WHAT NEEDS TO BE DONE: Begin with the line that holds "have : (PySem.Dict.empty" and repeat each line after it exactly, ending with the last line of the listing.

ENTRIES PROVIDED:
+-------+
-- pv_equiv track=rewrite | github.com/AryanPrakhar/ir-chaos | inference/run_inference.py | _dedupe_param_rows
-- ===== SOURCE A (Python) =====
-- def _dedupe_param_rows(param_rows: list[dict[str, str]]) -> list[dict[str, str]]:
--     merged: dict[str, dict[str, str]] = {}
--     for row in param_rows:
--         variable = row.get("variable", "").strip()
--         if not variable:
--             continue
--         existing = merged.get(variable)
--         if not existing:
--             merged[variable] = row
--             continue
--         # Prefer row with a meaningful default/description when duplicates exist.
--         existing_default = (existing.get("default") or "").strip().lower()
--         new_default = (row.get("default") or "").strip().lower()
--         if existing_default in {"", "n/a", "none", '""', "''"} and new_default not in {"", "n/a", "none", '""', "''"}:
--             merged[variable] = row
--             continue
--         if len((row.get("description") or "").strip()) > len((existing.get("description") or "").strip()):
--             merged[variable] = row
--     return list(merged.values())
-- ===== SOURCE B (Python) =====
-- from functools import reduce
--
-- _EMPTYISH = {"", "n/a", "none", '""', "''"}
--
-- def _better(acc, row):
--     acc_default = (acc.get("default") or "").strip().lower()
--     new_default = (row.get("default") or "").strip().lower()
--     if (acc_default in _EMPTYISH and new_default not in _EMPTYISH) or \
--        len((row.get("description") or "").strip()) > len((acc.get("description") or "").strip()):
--         return row
--     return acc
--
-- def _dedupe_param_rows(param_rows: list[dict[str, str]]) -> list[dict[str, str]]:
--     groups: dict[str, list[dict[str, str]]] = {}
--     for row in param_rows:
--         variable = row.get("variable", "").strip()
--         if not variable:
--             continue
--         groups.setdefault(variable, []).append(row)
--     return [reduce(_better, rows) for rows in groups.values()]
-- ===== Notes on version B (the rewrite author's own statement) =====
-- stated objective: alternative
-- what changed: A fuses dedup and preference into one merge loop over a variable-keyed dict of winners; B first groups rows by stripped variable into an insertion-ordered dict of lists, then collapses each group with functools.reduce over a single comparator.
import Mathlib
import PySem

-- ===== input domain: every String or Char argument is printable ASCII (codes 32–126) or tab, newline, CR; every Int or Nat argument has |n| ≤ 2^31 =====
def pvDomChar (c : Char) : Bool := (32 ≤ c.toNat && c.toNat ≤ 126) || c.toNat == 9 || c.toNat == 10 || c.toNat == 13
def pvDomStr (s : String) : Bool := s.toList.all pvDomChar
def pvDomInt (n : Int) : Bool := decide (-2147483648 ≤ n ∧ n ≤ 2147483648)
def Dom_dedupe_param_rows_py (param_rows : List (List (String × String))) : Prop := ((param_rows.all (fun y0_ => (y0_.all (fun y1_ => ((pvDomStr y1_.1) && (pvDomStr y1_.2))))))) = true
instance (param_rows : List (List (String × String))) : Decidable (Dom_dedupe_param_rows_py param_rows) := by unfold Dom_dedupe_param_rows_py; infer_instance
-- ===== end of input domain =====

-- B separates grouping (variable → list of rows, insertion-ordered) from per-group selection
-- (a left reduce with a single comparator) instead of A's fused merge loop; objective: alternative decomposition, same cost.


-- ===== PORT A =====
-- shared helpers (the same Python expressions occur verbatim in A and in B):
-- row.get(k, "") and (row.get(k) or "") both yield the stored value if present else "" (a stored "" is falsy, `or ""` gives "" again) — exact
def pvRowGet (row : List (String × String)) (k : String) : String :=
  (PySem.Dict.mk row).getD k ""

-- variable = row.get("variable", "").strip()
def pvVar (row : List (String × String)) : String :=
  PySem.Str.strip (pvRowGet row "variable")

-- (x.get("default") or "").strip().lower() in {"", "n/a", "none", '""', "''"}
def pvEmptyish (row : List (String × String)) : Bool :=
  let t := PySem.Str.lower (PySem.Str.strip (pvRowGet row "default"))
  t == "" || t == "n/a" || t == "none" || t == "\"\"" || t == "''"

-- len((x.get("description") or "").strip())
def pvDescLen (row : List (String × String)) : Int :=
  PySem.Str.len (PySem.Str.strip (pvRowGet row "description"))

-- the body of A's for-loop (merged is the dict `merged`)
def pvStepA (merged : PySem.Dict String (List (String × String))) (row : List (String × String)) :
    PySem.Dict String (List (String × String)) :=
  let var := pvVar row
  if var == "" then merged
  else
    match merged.get? var with
    | none => merged.insert var row
    | some existing =>
      if existing == ([] : List (String × String)) then merged.insert var row  -- `if not existing` (an empty dict is falsy)
      else if pvEmptyish existing && !pvEmptyish row then merged.insert var row
      else if pvDescLen row > pvDescLen existing then merged.insert var row
      else merged

def dedupe_param_rows_py (param_rows : List (List (String × String))) : List (List (String × String)) :=
  (param_rows.foldl pvStepA PySem.Dict.empty).values

-- ===== PORT B =====
-- _better(acc, row)
def pvBetter (acc row : List (String × String)) : List (String × String) :=
  if (pvEmptyish acc && !pvEmptyish row) = true ∨ pvDescLen row > pvDescLen acc then row else acc

-- the body of B's grouping loop: groups.setdefault(variable, []).append(row)
def pvStepG (groups : PySem.Dict String (List (List (String × String)))) (row : List (String × String)) :
    PySem.Dict String (List (List (String × String))) :=
  let var := pvVar row
  if var == "" then groups
  else groups.modify var [] (fun rs => rs ++ [row])

-- functools.reduce(_better, rows)  (every group is nonempty; [] is the junk value Python's reduce would raise on)
def pvReduce1 (rows : List (List (String × String))) : List (String × String) :=
  match rows with
  | [] => []
  | h :: t => t.foldl pvBetter h

def dedupe_param_rows_py_alt (param_rows : List (List (String × String))) : List (List (String × String)) :=
  ((param_rows.foldl pvStepG PySem.Dict.empty).values).map pvReduce1

-- ===== PRECONDITION & SPEC =====
def Spec_dedupe_param_rows_py (param_rows : List (List (String × String))) (out : List (List (String × String))) : Prop := out = dedupe_param_rows_py_alt param_rows
instance (param_rows : List (List (String × String))) (out : List (List (String × String))) : Decidable (Spec_dedupe_param_rows_py param_rows out) := by unfold Spec_dedupe_param_rows_py; infer_instance

-- ===== CLAIM (what is proved, stated in full; the proofs are below) =====
def Claim_equal_dedupe_param_rows_py : Prop := ∀ (param_rows : List (List (String × String))), Dom_dedupe_param_rows_py param_rows → Spec_dedupe_param_rows_py param_rows (dedupe_param_rows_py param_rows)

-- ===== LEMMAS AND PROOFS =====

-- the reduced dict: B's groups dict with every group collapsed by pvReduce1 (proof-side only)
def pvMred (g : PySem.Dict String (List (List (String × String)))) : PySem.Dict String (List (String × String)) :=
  PySem.Dict.mk (g.items.map (fun p => (p.1, pvReduce1 p.2)))

-- loop invariant of B's grouping dict
def pvInv (g : PySem.Dict String (List (List (String × String)))) : Prop :=
  g.keys.Nodup ∧ ∀ p ∈ g.items, p.2 ≠ [] ∧ ∀ r ∈ p.2, r ≠ ([] : List (String × String))

lemma pvMred_keys (g : PySem.Dict String (List (List (String × String)))) :
    (pvMred g).keys = g.keys := by
  simp [pvMred, PySem.Dict.keys]

lemma pvMred_get? (g : PySem.Dict String (List (List (String × String)))) (v : String) :
    (pvMred g).get? v = (g.get? v).map pvReduce1 := by
  simp only [pvMred, PySem.Dict.get?, List.find?_map]
  have hpred : ((fun (p : String × List (String × String)) => p.1 == v) ∘
      (fun (p : String × List (List (String × String))) => (p.1, pvReduce1 p.2))) =
      (fun p => p.1 == v) := rfl
  rw [hpred, Option.map_map, Option.map_map]
  rfl

lemma pvMred_contains (g : PySem.Dict String (List (List (String × String)))) (v : String) :
    (pvMred g).contains v = g.contains v := by
  simp [PySem.Dict.contains_eq_isSome_get?, pvMred_get?, Option.isSome_map]

lemma pvMred_insert (g : PySem.Dict String (List (List (String × String)))) (v : String)
    (w : List (List (String × String))) (h : g.contains v = true) :
    pvMred (g.insert v w) = (pvMred g).insert v (pvReduce1 w) := by
  apply PySem.Dict.ext
  rw [pvMred, PySem.Dict.items_insert_of_contains _ _ h,
      PySem.Dict.items_insert_of_contains _ _ (by rw [pvMred_contains]; exact h)]
  simp only [pvMred, List.map_map]
  apply List.map_congr_left
  intro p _
  by_cases hk : p.1 = v <;> simp [hk]

lemma pvMred_insert_fresh (g : PySem.Dict String (List (List (String × String)))) (v : String)
    (w : List (List (String × String))) (h : g.contains v = false) :
    pvMred (g.insert v w) = (pvMred g).insert v (pvReduce1 w) := by
  apply PySem.Dict.ext
  rw [pvMred, PySem.Dict.items_insert_of_not_contains _ _ h,
      PySem.Dict.items_insert_of_not_contains _ _ (by rw [pvMred_contains]; exact h)]
  simp [pvMred]

-- inserting the value already stored at a key changes nothing (needs nodup keys)
lemma pvInsert_get_self (d : PySem.Dict String (List (String × String))) (v : String)
    (u : List (String × String)) (hnd : d.keys.Nodup) (h : d.get? v = some u) :
    d.insert v u = d := by
  apply PySem.Dict.ext
  have hc : d.contains v = true := by rw [PySem.Dict.contains_eq_isSome_get?, h]; rfl
  rw [PySem.Dict.items_insert_of_contains _ _ hc]
  conv_rhs => rw [PySem.Dict.items_eq_map_keys d hnd []]
  rw [PySem.Dict.items_eq_map_keys d hnd [], List.map_map]
  apply List.map_congr_left
  intro k _
  by_cases hk : k = v
  · subst hk
    simp [PySem.Dict.getD_of_get?_eq_some _ _ h]
  · simp [Function.comp, hk]

-- the reduce of a group extended by one row
lemma pvReduce1_append (rs : List (List (String × String))) (row : List (String × String))
    (h : rs ≠ []) : pvReduce1 (rs ++ [row]) = pvBetter (pvReduce1 rs) row := by
  rcases rs with _ | ⟨a, t⟩
  · exact absurd rfl h
  · simp [pvReduce1, List.foldl_append]

lemma pvReduce1_mem (rs : List (List (String × String))) (h : rs ≠ []) : pvReduce1 rs ∈ rs := by
  rcases rs with _ | ⟨a, t⟩
  · exact absurd rfl h
  · show t.foldl pvBetter a ∈ a :: t
    clear h
    induction t generalizing a with
    | nil => exact List.mem_singleton.mpr rfl
    | cons b t ih =>
      rw [List.foldl_cons]
      rcases List.mem_cons.1 (ih (pvBetter a b)) with h1 | h1
      · rw [h1]
        unfold pvBetter
        split <;> simp
      · exact List.mem_cons_of_mem _ (List.mem_cons_of_mem _ h1)

lemma pvVar_nil : pvVar ([] : List (String × String)) = "" := rfl

-- one step: A's merge step tracks the reduction of B's grouping step
lemma pvStep_comm (g : PySem.Dict String (List (List (String × String))))
    (row : List (String × String)) (hInv : pvInv g) :
    pvStepA (pvMred g) row = pvMred (pvStepG g row) ∧ pvInv (pvStepG g row) := by
  obtain ⟨hnd, hgr⟩ := hInv
  by_cases hv : pvVar row = ""
  · have hsg : pvStepG g row = g := by simp [pvStepG, hv]
    have hsa : pvStepA (pvMred g) row = pvMred g := by simp [pvStepA, hv]
    rw [hsg, hsa]
    exact ⟨rfl, hnd, hgr⟩
  · have hv' : (pvVar row == "") = false := by simp [hv]
    have hrow : row ≠ [] := fun h => hv (h ▸ pvVar_nil)
    rcases hg : g.get? (pvVar row) with _ | rs
    · -- fresh variable
      have hc : g.contains (pvVar row) = false := by
        rw [PySem.Dict.contains_eq_isSome_get?, hg]; rfl
      have hsg : pvStepG g row = g.insert (pvVar row) [row] := by
        simp [pvStepG, hv', PySem.Dict.modify, PySem.Dict.getD_of_get?_eq_none _ _ hg]
      constructor
      · rw [hsg, pvMred_insert_fresh _ _ _ hc]
        simp [pvStepA, hv', pvMred_get?, hg, pvReduce1]
      · constructor
        · rw [hsg, PySem.Dict.keys_insert_of_not_contains _ _ hc]
          refine hnd.append (List.nodup_singleton _) ?_
          intro a ha hb
          rw [List.mem_singleton] at hb
          subst hb
          exact absurd ((PySem.Dict.contains_iff_mem_keys g (pvVar row)).2 ha) (by simp [hc])
        · intro p hp
          rw [hsg] at hp
          rcases (PySem.Dict.mem_items_insert g _ _ p).1 hp with h1 | ⟨h1, _⟩
          · subst h1; exact ⟨by simp, by simpa using hrow⟩
          · exact hgr p h1
    · -- existing group
      have hc : g.contains (pvVar row) = true := by
        rw [PySem.Dict.contains_eq_isSome_get?, hg]; rfl
      obtain ⟨hne, hmem⟩ := hgr _ (PySem.Dict.mem_items_of_get?_eq_some g hg)
      have hsg : pvStepG g row = g.insert (pvVar row) (rs ++ [row]) := by
        simp [pvStepG, hv', PySem.Dict.modify, PySem.Dict.getD_of_get?_eq_some _ _ hg]
      have hred : pvReduce1 (rs ++ [row]) = pvBetter (pvReduce1 rs) row := pvReduce1_append rs row hne
      have hex : pvReduce1 rs ≠ [] := hmem _ (pvReduce1_mem rs hne)
      have hex' : (pvReduce1 rs == ([] : List (String × String))) = false := by
        simpa using hex
      constructor
      · rw [hsg, pvMred_insert _ _ _ hc, hred]
        simp only [pvStepA, hv', pvMred_get?, hg, Option.map_some, hex', Bool.false_eq_true,
          if_false, pvBetter]
        by_cases h1 : (pvEmptyish (pvReduce1 rs) && !pvEmptyish row) = true
        · simp [h1]
        · simp only [h1, if_false, Bool.false_eq_true]
          by_cases h2 : pvDescLen row > pvDescLen (pvReduce1 rs)
          · simp [h2]
          · simp only [h2, if_false]
            rw [pvInsert_get_self _ _ _ (by rw [pvMred_keys]; exact hnd)
              (by rw [pvMred_get?, hg]; rfl)]
      · constructor
        · rw [hsg]
          rwa [PySem.Dict.keys_insert_of_contains _ _ hc]
        · intro p hp
          rw [hsg] at hp
          rcases (PySem.Dict.mem_items_insert g _ _ p).1 hp with h1 | ⟨h1, _⟩
          · subst h1
            refine ⟨by simp, ?_⟩
            intro r hr
            rcases List.mem_append.1 hr with h2 | h2
            · exact hmem r h2
            · simp at h2; subst h2; exact hrow
          · exact hgr p h1

lemma pvLoop (rows : List (List (String × String)))
    (g : PySem.Dict String (List (List (String × String)))) (hInv : pvInv g) :
    rows.foldl pvStepA (pvMred g) = pvMred (rows.foldl pvStepG g) := by
  induction rows generalizing g with
  | nil => rfl
  | cons r t ih =>
    obtain ⟨h1, h2⟩ := pvStep_comm g r hInv
    simp only [List.foldl, h1]
    exact ih _ h2

-- ===== VERDICT (by name: the statement is the Claim_ definition above) =====
theorem dedupe_param_rows_py_spec : Claim_equal_dedupe_param_rows_py := by
  intro param_rows _
  show dedupe_param_rows_py param_rows = dedupe_param_rows_py_alt param_rows
  unfold dedupe_param_rows_py dedupe_param_rows_py_alt
  have h0 : pvInv PySem.Dict.empty := ⟨PySem.Dict.nodup_keys_empty, by simp [PySem.Dict.empty]⟩
  have : (PySem.Dict.empty : PySem.Dict String (List (String × String))) = pvMred PySem.Dict.empty := rfl
  rw [this, pvLoop _ _ h0]
  simp [pvMred, PySem.Dict.values, List.map_map]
+-------+
RESULT OF THE TASK:
  have : (PySem.Dict.empty : PySem.Dict String (List (String × String))) = pvMred PySem.Dict.empty := rfl
  rw [this, pvLoop _ _ h0]
  simp [pvMred, PySem.Dict.values, List.map_map]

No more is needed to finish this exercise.